View Single Post
Old 08-27-2009, 05:45 PM   #55
eyrie
 
eyrie's Avatar
Location: Summerholm, Queensland
Join Date: Dec 2004
Posts: 1,126
Australia
Offline
Re: My Experiences in Cross Training MMA with Aikido

Hi Kevin,

Quote:
Kevin Leavitt wrote: View Post
Well the difference is as you state Ignatius, how it is pracitced [sic] and what emphasis is put on what aspects of the "fight"....... it is how it is practiced that makes the difference on how well you can do it given a certain set of parameters or conditions.
Absolutely. By the very nature and diversity of Aikido practice itself, and I cæveat this by saying - the way it is practiced in various places, and the way it was intended to be practiced, as Ueshiba (may or may not have) intended for it, may be 2 entirely different things.

IMO, the focus on what is Aikido waza or "not" Aikido waza is missing the whole point of Aikido - which by its very nature being a "formless" art - as is the case with ALL martial arts performed at higher and higher levels of sophistication - has NO waza. The whole point of any MA training is to change (read retrain/untrain) the way you move, respond, react - or in this case NOT move, respond, react - if you catch my drift.

Quote:
Aliveness matters, and Aliveness is enough of a factor to make a distinction between two "styles" doing the exact same thing.
When I first came across that word, I felt many people were largey using it as some MMA buzzword, and in many cases, no one I spoke to could really elaborate what that meant. To them it was mostly about being in the "fight" mindset and kicking someone else's a$$. It wasn't until I read what Matt Thornton had to say about it, that I found myself entirely in agreement with him. I don't see how one could possibly train in a MA, traditional or otherwise, and not train "alive". Perhaps, it is less overt in some places than others? Hidden in plain sight as it were...?

Which brings me back to the point about Aikido waza... it's not much different to your basic garden variety jujitsu - kotegaeshi, shihonage, iriminage, tenchinage, kaitennage etc... they are all found in various forms of "jujitsu" - whether they be of Japanese, Chinese or other derived origins.
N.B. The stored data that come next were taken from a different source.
-- pv_equiv track=rewrite | github.com/nicolasthreatt/data-structures-and-algos | daily-coding-problem/2023/July/max_money.py | max_money
-- ===== SOURCE A (Python) =====
-- def max_money(coins):
--     """
--     Returns the maximum amount of money you can win with certainty,
--     if you move first, assuming your opponent plays optimally.
--     """
--
--     # Base cases
--     if not coins:
--         return 0
--     if len(coins) == 1:
--         return coins[0]
--     if len(coins) == 2:
--         return max(coins)
--
--     # Recursive cases
--     # If you take the first coin, your opponent can take either the first or last coin
--     # If you take the last coin, your opponent can take either the first or last coin
--     first_coin_move = coins[0] + min(max_money(coins[2:]), max_money(coins[1:-1]))
--     last_coin_move = coins[-1] + min(max_money(coins[1:-1]), max_money(coins[:-2]))
--
--     # Return the maximum of the two possible moves
--     return max(first_coin_move, last_coin_move)
-- ===== SOURCE B (Python) =====
-- def max_money(coins):
--     """
--     Returns the maximum amount of money you can win with certainty,
--     if you move first, assuming your opponent plays optimally.
--     """
--     n = len(coins)
--     if n == 0:
--         return 0
--     # row[i] = answer for the window of length L starting at index i.
--     # The recurrence only uses windows shorter by exactly 2, so we step L by 2
--     # from the base row matching n's parity.
--     if n % 2 == 1:
--         row = list(coins)
--         L = 1
--     else:
--         row = [max(coins[i], coins[i + 1]) for i in range(n - 1)]
--         L = 2
--     while L < n:
--         L += 2
--         row = [max(coins[i] + min(row[i + 2], row[i + 1]),
--                    coins[i + L - 1] + min(row[i + 1], row[i]))
--                for i in range(n - L + 1)]
--     return row[0]
-- ===== Notes on version B (the rewrite author's own statement) =====
-- stated objective: faster
-- what changed: Replaced A's exponential four-branch recursion on list slices by a bottom-up interval DP that keeps a single row of window values and grows the window length by 2 each pass (the recurrence only consults windows shorter by exactly 2).
import Mathlib
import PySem

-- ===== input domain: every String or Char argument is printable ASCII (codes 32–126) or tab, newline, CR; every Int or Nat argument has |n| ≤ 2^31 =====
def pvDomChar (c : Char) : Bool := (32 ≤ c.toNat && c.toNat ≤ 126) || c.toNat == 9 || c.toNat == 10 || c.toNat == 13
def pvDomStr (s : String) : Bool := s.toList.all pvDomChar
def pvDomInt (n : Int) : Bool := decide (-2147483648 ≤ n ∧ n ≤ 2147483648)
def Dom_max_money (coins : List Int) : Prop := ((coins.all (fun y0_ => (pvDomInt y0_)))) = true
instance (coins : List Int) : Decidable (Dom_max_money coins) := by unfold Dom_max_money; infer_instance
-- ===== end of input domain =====

-- B replaces A's exponential four-way recursion on slices by a bottom-up interval DP
-- keeping one row of window values and stepping the window length by 2 (alternative/faster).

-- ===== PORT A =====
-- length/shape facts about the three slices, cited by the port's decreasing_by
theorem pv_len_slice_from2 (xs : List Int) :
    (PySem.List.slice xs (some 2) none).length = xs.length - 2 := by
  simp [PySem.List.slice, PySem.List.clampIdx]
  omega

theorem pv_len3 (coins : List Int) (h0 : ¬ coins = []) (h1 : ¬ coins.length = 1)
    (h2 : ¬ coins.length = 2) : 3 ≤ coins.length := by
  have : coins.length ≠ 0 := fun e => h0 (List.eq_nil_of_length_eq_zero e)
  omega

theorem pv_slice_mid (xs : List Int) (h : 3 ≤ xs.length) :
    PySem.List.slice xs (some 1) (some (-1)) = (xs.drop 1).take (xs.length - 2) := by
  have hne : xs ≠ [] := by intro e; simp [e] at h
  simp [PySem.List.slice, PySem.List.clampIdx, hne, Nat.min_eq_left (by omega : 1 ≤ xs.length)]
  congr 1
  omega

theorem pv_slice_to2 (xs : List Int) :
    PySem.List.slice xs none (some (-2)) = xs.take (xs.length - 2) :=
  PySem.List.slice_to_neg_ofNat xs 2 (by norm_num)

def max_money (coins : List Int) : Int :=
  if h0 : coins = [] then 0
  else if h1 : coins.length = 1 then PySem.List.pyGetD coins 0 0
  else if h2 : coins.length = 2 then (PySem.List.max? coins (fun y => y)).getD 0
  else
    let first_coin_move :=
      PySem.List.pyGetD coins 0 0 +
        min (max_money (PySem.List.slice coins (some 2) none))
            (max_money (PySem.List.slice coins (some 1) (some (-1))))
    let last_coin_move :=
      PySem.List.pyGetD coins (-1) 0 +
        min (max_money (PySem.List.slice coins (some 1) (some (-1))))
            (max_money (PySem.List.slice coins none (some (-2))))
    max first_coin_move last_coin_move
termination_by coins.length
decreasing_by
  all_goals
    have h3 := pv_len3 coins h0 h1 h2
    first
      | (have := pv_len_slice_from2 coins; omega)
      | (rw [pv_slice_mid coins h3]; simp; omega)
      | (rw [pv_slice_to2 coins]; simp; omega)

-- ===== PORT B =====
-- one DP step: from the row of length-(L-2) windows to the row of length-L windows
def bStep (coins row : List Int) (L : Int) : List Int :=
  (PySem.List.pyRange 0 ((coins.length : Int) - L + 1) 1).map (fun i =>
    max (PySem.List.pyGetD coins i 0 +
           min (PySem.List.pyGetD row (i + 2) 0) (PySem.List.pyGetD row (i + 1) 0))
        (PySem.List.pyGetD coins (i + L - 1) 0 +
           min (PySem.List.pyGetD row (i + 1) 0) (PySem.List.pyGetD row i 0)))

-- the 'while L < n' loop; fuel only bounds the iteration count for termination
def bLoop (coins : List Int) : List Int → Int → Nat → List Int
  | row, _, 0 => row
  | row, L, f + 1 =>
    if L < (coins.length : Int) then bLoop coins (bStep coins row (L + 2)) (L + 2) f else row

def max_money_alt (coins : List Int) : Int :=
  let n := coins.length
  if n = 0 then 0
  else
    let init : List Int × Int :=
      if PySem.Int.mod (n : Int) 2 = 1 then (coins, 1)
      else ((PySem.List.pyRange 0 ((n : Int) - 1) 1).map (fun i =>
              max (PySem.List.pyGetD coins i 0) (PySem.List.pyGetD coins (i + 1) 0)), 2)
    PySem.List.pyGetD (bLoop coins init.1 init.2 n) 0 0

-- ===== PRECONDITION & SPEC =====
def Spec_max_money (coins : List Int) (out : Int) : Prop := out = max_money_alt coins
instance (coins : List Int) (out : Int) : Decidable (Spec_max_money coins out) := by unfold Spec_max_money; infer_instance

-- ===== CLAIM (what is proved, stated in full; the proofs are below) =====
def Claim_equal_max_money : Prop := ∀ (coins : List Int), Dom_max_money coins → Spec_max_money coins (max_money coins)

-- ===== LEMMAS AND PROOFS =====

theorem pv_slice_from2 (xs : List Int) : PySem.List.slice xs (some 2) none = xs.drop 2 := by
  simp [PySem.List.slice, PySem.List.clampIdx]
  rcases Nat.le_total 2 xs.length with h | h
  · rw [Nat.min_eq_left h]
    exact List.take_of_length_le (by simp)
  · rw [Nat.min_eq_right h]
    simp [List.drop_eq_nil_iff]
    omega


theorem mm_nil : max_money [] = 0 := by simp [max_money]

theorem mm_single (a : Int) : max_money [a] = a := by
  simp [max_money, PySem.List.pyGetD_zero_cons]

theorem mm_pair (a b : Int) : max_money [a, b] = max a b := by
  simp [max_money, PySem.List.max?_id_cons]

theorem mm_rec (c : List Int) (h : 3 ≤ c.length) (hne : c ≠ []) :
    max_money c =
      max (PySem.List.pyGetD c 0 0 +
            min (max_money (c.drop 2)) (max_money ((c.drop 1).take (c.length - 2))))
          (c.getLast hne +
            min (max_money ((c.drop 1).take (c.length - 2))) (max_money (c.take (c.length - 2)))) := by
  conv_lhs => rw [max_money]
  rw [dif_neg hne, dif_neg (by omega : ¬ c.length = 1), dif_neg (by omega : ¬ c.length = 2)]
  simp only [pv_slice_from2, pv_slice_mid c h, pv_slice_to2, PySem.List.pyGetD_neg_one c 0 hne]

-- the row of DP values: rowSpec coins L = [A's answer for each window of length L]
def rowSpec (coins : List Int) (L : Nat) : List Int :=
  (List.range (coins.length - L + 1)).map (fun i => max_money ((coins.drop i).take L))

theorem pyGetD_rowSpec (coins : List Int) (M j : Nat) (hj : j < coins.length - M + 1) :
    PySem.List.pyGetD (rowSpec coins M) (j : Int) 0 = max_money ((coins.drop j).take M) := by
  rw [PySem.List.pyGetD_natCast]
  rw [rowSpec, List.getD_eq_getElem _ _ (by simpa using hj)]
  simp

theorem bStep_rowSpec (coins : List Int) (L : Nat) (h3 : 3 ≤ L) (hLn : L ≤ coins.length) :
    bStep coins (rowSpec coins (L - 2)) (L : Int) = rowSpec coins L := by
  apply List.ext_getElem
  · simp [bStep, rowSpec, PySem.List.pyRange_one]
    omega
  · intro k hk1 hk2
    have hk : k < coins.length - L + 1 := by simpa [rowSpec] using hk2
    simp only [bStep, PySem.List.pyRange_one, List.map_map, List.getElem_map,
      List.getElem_range, Function.comp]
    have cast2 : (0 + (k:Int) + 2) = ((k + 2 : Nat) : Int) := by omega
    have cast1 : (0 + (k:Int) + 1) = ((k + 1 : Nat) : Int) := by omega
    have cast0 : (0 + (k:Int)) = ((k : Nat) : Int) := by omega
    have castL : ((k:Int) + (L:Int) - 1) = ((k + (L - 1) : Nat) : Int) := by
      push_cast [Nat.cast_sub (by omega : 1 ≤ L)]; ring
    rw [cast2, cast1, cast0, castL]
    rw [pyGetD_rowSpec coins (L-2) (k+2) (by omega), pyGetD_rowSpec coins (L-2) (k+1) (by omega),
        pyGetD_rowSpec coins (L-2) k (by omega),
        PySem.List.pyGetD_natCast coins, PySem.List.pyGetD_natCast coins]
    -- right-hand side: expand A's recursion on the window c
    set c := (coins.drop k).take L with hc
    have hclen : c.length = L := by simp [hc]; omega
    have hcne : c ≠ [] := by
      intro e; rw [e] at hclen; simp at hclen; omega
    simp only [rowSpec, List.getElem_map, List.getElem_range]
    rw [← hc, mm_rec c (by omega) hcne]
    have w2 : c.drop 2 = (coins.drop (k+2)).take (L-2) := by
      rw [hc, List.drop_take, List.drop_drop]
    have wmid : (c.drop 1).take (c.length - 2) = (coins.drop (k+1)).take (L-2) := by
      rw [hclen, hc, List.drop_take, List.drop_drop, List.take_take]
      congr 1
      omega
    have wtake : c.take (c.length - 2) = (coins.drop k).take (L-2) := by
      rw [hclen, hc, List.take_take]
      congr 1
      omega
    have hc0 : PySem.List.pyGetD c 0 0 = coins.getD k 0 := by
      rw [PySem.List.pyGetD_zero, hc]
      rw [List.getD_eq_getElem _ _ (by simp; omega), List.getD_eq_getElem _ _ (by omega)]
      simp [List.getElem_take, List.getElem_drop]
    have hlast : c.getLast hcne = coins.getD (k + (L-1)) 0 := by
      rw [List.getLast_eq_getElem, List.getD_eq_getElem _ _ (by omega)]
      simp only [hc, List.getElem_take, List.getElem_drop, List.length_take, List.length_drop]
      congr 1
      omega
    rw [w2, wmid, wtake, hc0, hlast]

theorem bLoop_rowSpec (coins : List Int) (fuel L : Nat) (h1 : 1 ≤ L) (hLn : L ≤ coins.length)
    (hpar : (coins.length - L) % 2 = 0) (hfuel : coins.length - L ≤ 2 * fuel) :
    bLoop coins (rowSpec coins L) (L : Int) fuel = rowSpec coins coins.length := by
  induction fuel generalizing L with
  | zero =>
    have hLe : L = coins.length := by omega
    rw [bLoop, hLe]
  | succ f ih =>
    rw [bLoop]
    by_cases hL : (L : Int) < (coins.length : Int)
    · rw [if_pos hL]
      have hL' : L < coins.length := by exact_mod_cast hL
      have hL2 : L + 2 ≤ coins.length := by omega
      have hcast : (L : Int) + 2 = ((L + 2 : Nat) : Int) := by push_cast; ring
      rw [hcast, show rowSpec coins L = rowSpec coins (L + 2 - 2) by norm_num,
          bStep_rowSpec coins (L + 2) (by omega) hL2]
      exact ih (L + 2) (by omega) hL2 (by omega) (by omega)
    · rw [if_neg hL]
      have : L = coins.length := by
        have : (coins.length : Int) ≤ (L : Int) := by omega
        omega
      rw [this]

theorem rowSpec_one (coins : List Int) (h : 1 ≤ coins.length) : rowSpec coins 1 = coins := by
  apply List.ext_getElem
  · simp [rowSpec]; omega
  · intro i hi1 hi2
    simp only [rowSpec, List.getElem_map, List.getElem_range]
    have : (coins.drop i).take 1 = [coins[i]] := by
      rw [List.drop_eq_getElem_cons (by omega : i < coins.length), List.take_succ_cons,
          List.take_zero]
    rw [this, mm_single]

theorem rowSpec_two (coins : List Int) (h : 2 ≤ coins.length) :
    rowSpec coins 2 =
      (PySem.List.pyRange 0 ((coins.length : Int) - 1) 1).map (fun i =>
        max (PySem.List.pyGetD coins i 0) (PySem.List.pyGetD coins (i + 1) 0)) := by
  apply List.ext_getElem
  · simp [rowSpec, PySem.List.pyRange_one]
    omega
  · intro k hk1 hk2
    have hk : k + 1 < coins.length := by
      simp [rowSpec] at hk1; omega
    simp only [rowSpec, PySem.List.pyRange_one, List.map_map, List.getElem_map,
      List.getElem_range, Function.comp]
    have cast1 : (0 + (k:Int) + 1) = ((k + 1 : Nat) : Int) := by omega
    have cast0 : (0 + (k:Int)) = ((k : Nat) : Int) := by omega
    rw [cast1, cast0, PySem.List.pyGetD_natCast, PySem.List.pyGetD_natCast,
        List.getD_eq_getElem _ _ (by omega), List.getD_eq_getElem _ _ (by omega)]
    have : (coins.drop k).take 2 = [coins[k], coins[k+1]] := by
      rw [List.drop_eq_getElem_cons (by omega : k < coins.length), List.take_succ_cons,
          List.drop_eq_getElem_cons (by omega : k + 1 < coins.length), List.take_succ_cons,
          List.take_zero]
    rw [this, mm_pair]

theorem rowSpec_full (coins : List Int) : rowSpec coins coins.length = [max_money coins] := by
  simp [rowSpec]

-- ===== VERDICT (by name: the statement is the Claim_ definition above) =====
theorem max_money_spec : Claim_equal_max_money := by
  intro coins _
  unfold Spec_max_money max_money_alt
  by_cases h0 : coins.length = 0
  · have : coins = [] := List.eq_nil_of_length_eq_zero h0
    simp [this, mm_nil]
  · rw [if_neg h0]
    by_cases hodd : PySem.Int.mod ((coins.length : Nat) : Int) 2 = 1
    · rw [if_pos hodd]
      have hpar : coins.length % 2 = 1 := by
        have h2 := PySem.Int.mod_natCast coins.length 2
        rw [show ((2:Nat):Int) = 2 from rfl] at h2
        rw [h2] at hodd
        exact_mod_cast hodd
      have hrun := bLoop_rowSpec coins coins.length 1 (by omega) (by omega) (by omega) (by omega)
      rw [rowSpec_one coins (by omega)] at hrun
      rw [show ((1:Nat):Int) = 1 from rfl] at hrun
      show max_money coins = PySem.List.pyGetD (bLoop coins coins 1 coins.length) 0 0
      rw [hrun, rowSpec_full, PySem.List.pyGetD_zero_cons]
    · rw [if_neg hodd]
      have hpar : coins.length % 2 = 0 := by
        have h2 := PySem.Int.mod_natCast coins.length 2
        rw [show ((2:Nat):Int) = 2 from rfl] at h2
        rw [h2] at hodd
        have : coins.length % 2 ≠ 1 := fun e => hodd (by exact_mod_cast e)
        omega
      have hn2 : 2 ≤ coins.length := by omega
      rw [← rowSpec_two coins hn2]
      have hrun := bLoop_rowSpec coins coins.length 2 (by omega) hn2 (by omega) (by omega)
      rw [show ((2:Nat):Int) = 2 from rfl] at hrun
      show max_money coins = PySem.List.pyGetD (bLoop coins (rowSpec coins 2) 2 coins.length) 0 0
      rw [hrun, rowSpec_full, PySem.List.pyGetD_zero_cons]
It matters not that such-and-such-a style does it slightly differently - the basic premise and principle of the technique is exactly the same. The human body can only be made to move and respond in fairly predictable ways, when appendages are bent, twisted and folded in ways they were not meant to be, or when poked, punched and kicked in various places.

But the whole point about learning Aikido waza isn't just so you can do something to someone, in which case, you might as well be doing your garden variety jujitsu, but so that you also learn and condition yourself not to move, respond and react in predictable fashion to such techniques being applied on you - whatever that means.

Quote:
...two ways to solve the problem. 1. Come to the conclusion that you are not going to be a fighter in the ring and dissassociate. 2. Admit that you need the skills and abandon your current processes and adopt ones that will lead you to where you want to go.
Hmmm.... is THAT why the views here are so polarized?

Quote:
....to say "Hey look at this guy using Aikido in a real fight...." does no good at all since the correalation simply is illogical and does not apply to you personally.
Precisely. Hence, my admonition to get outside the safe box one calls the "dojo" and train with other MA stylists - on their turf, with their rules. Or take option #1.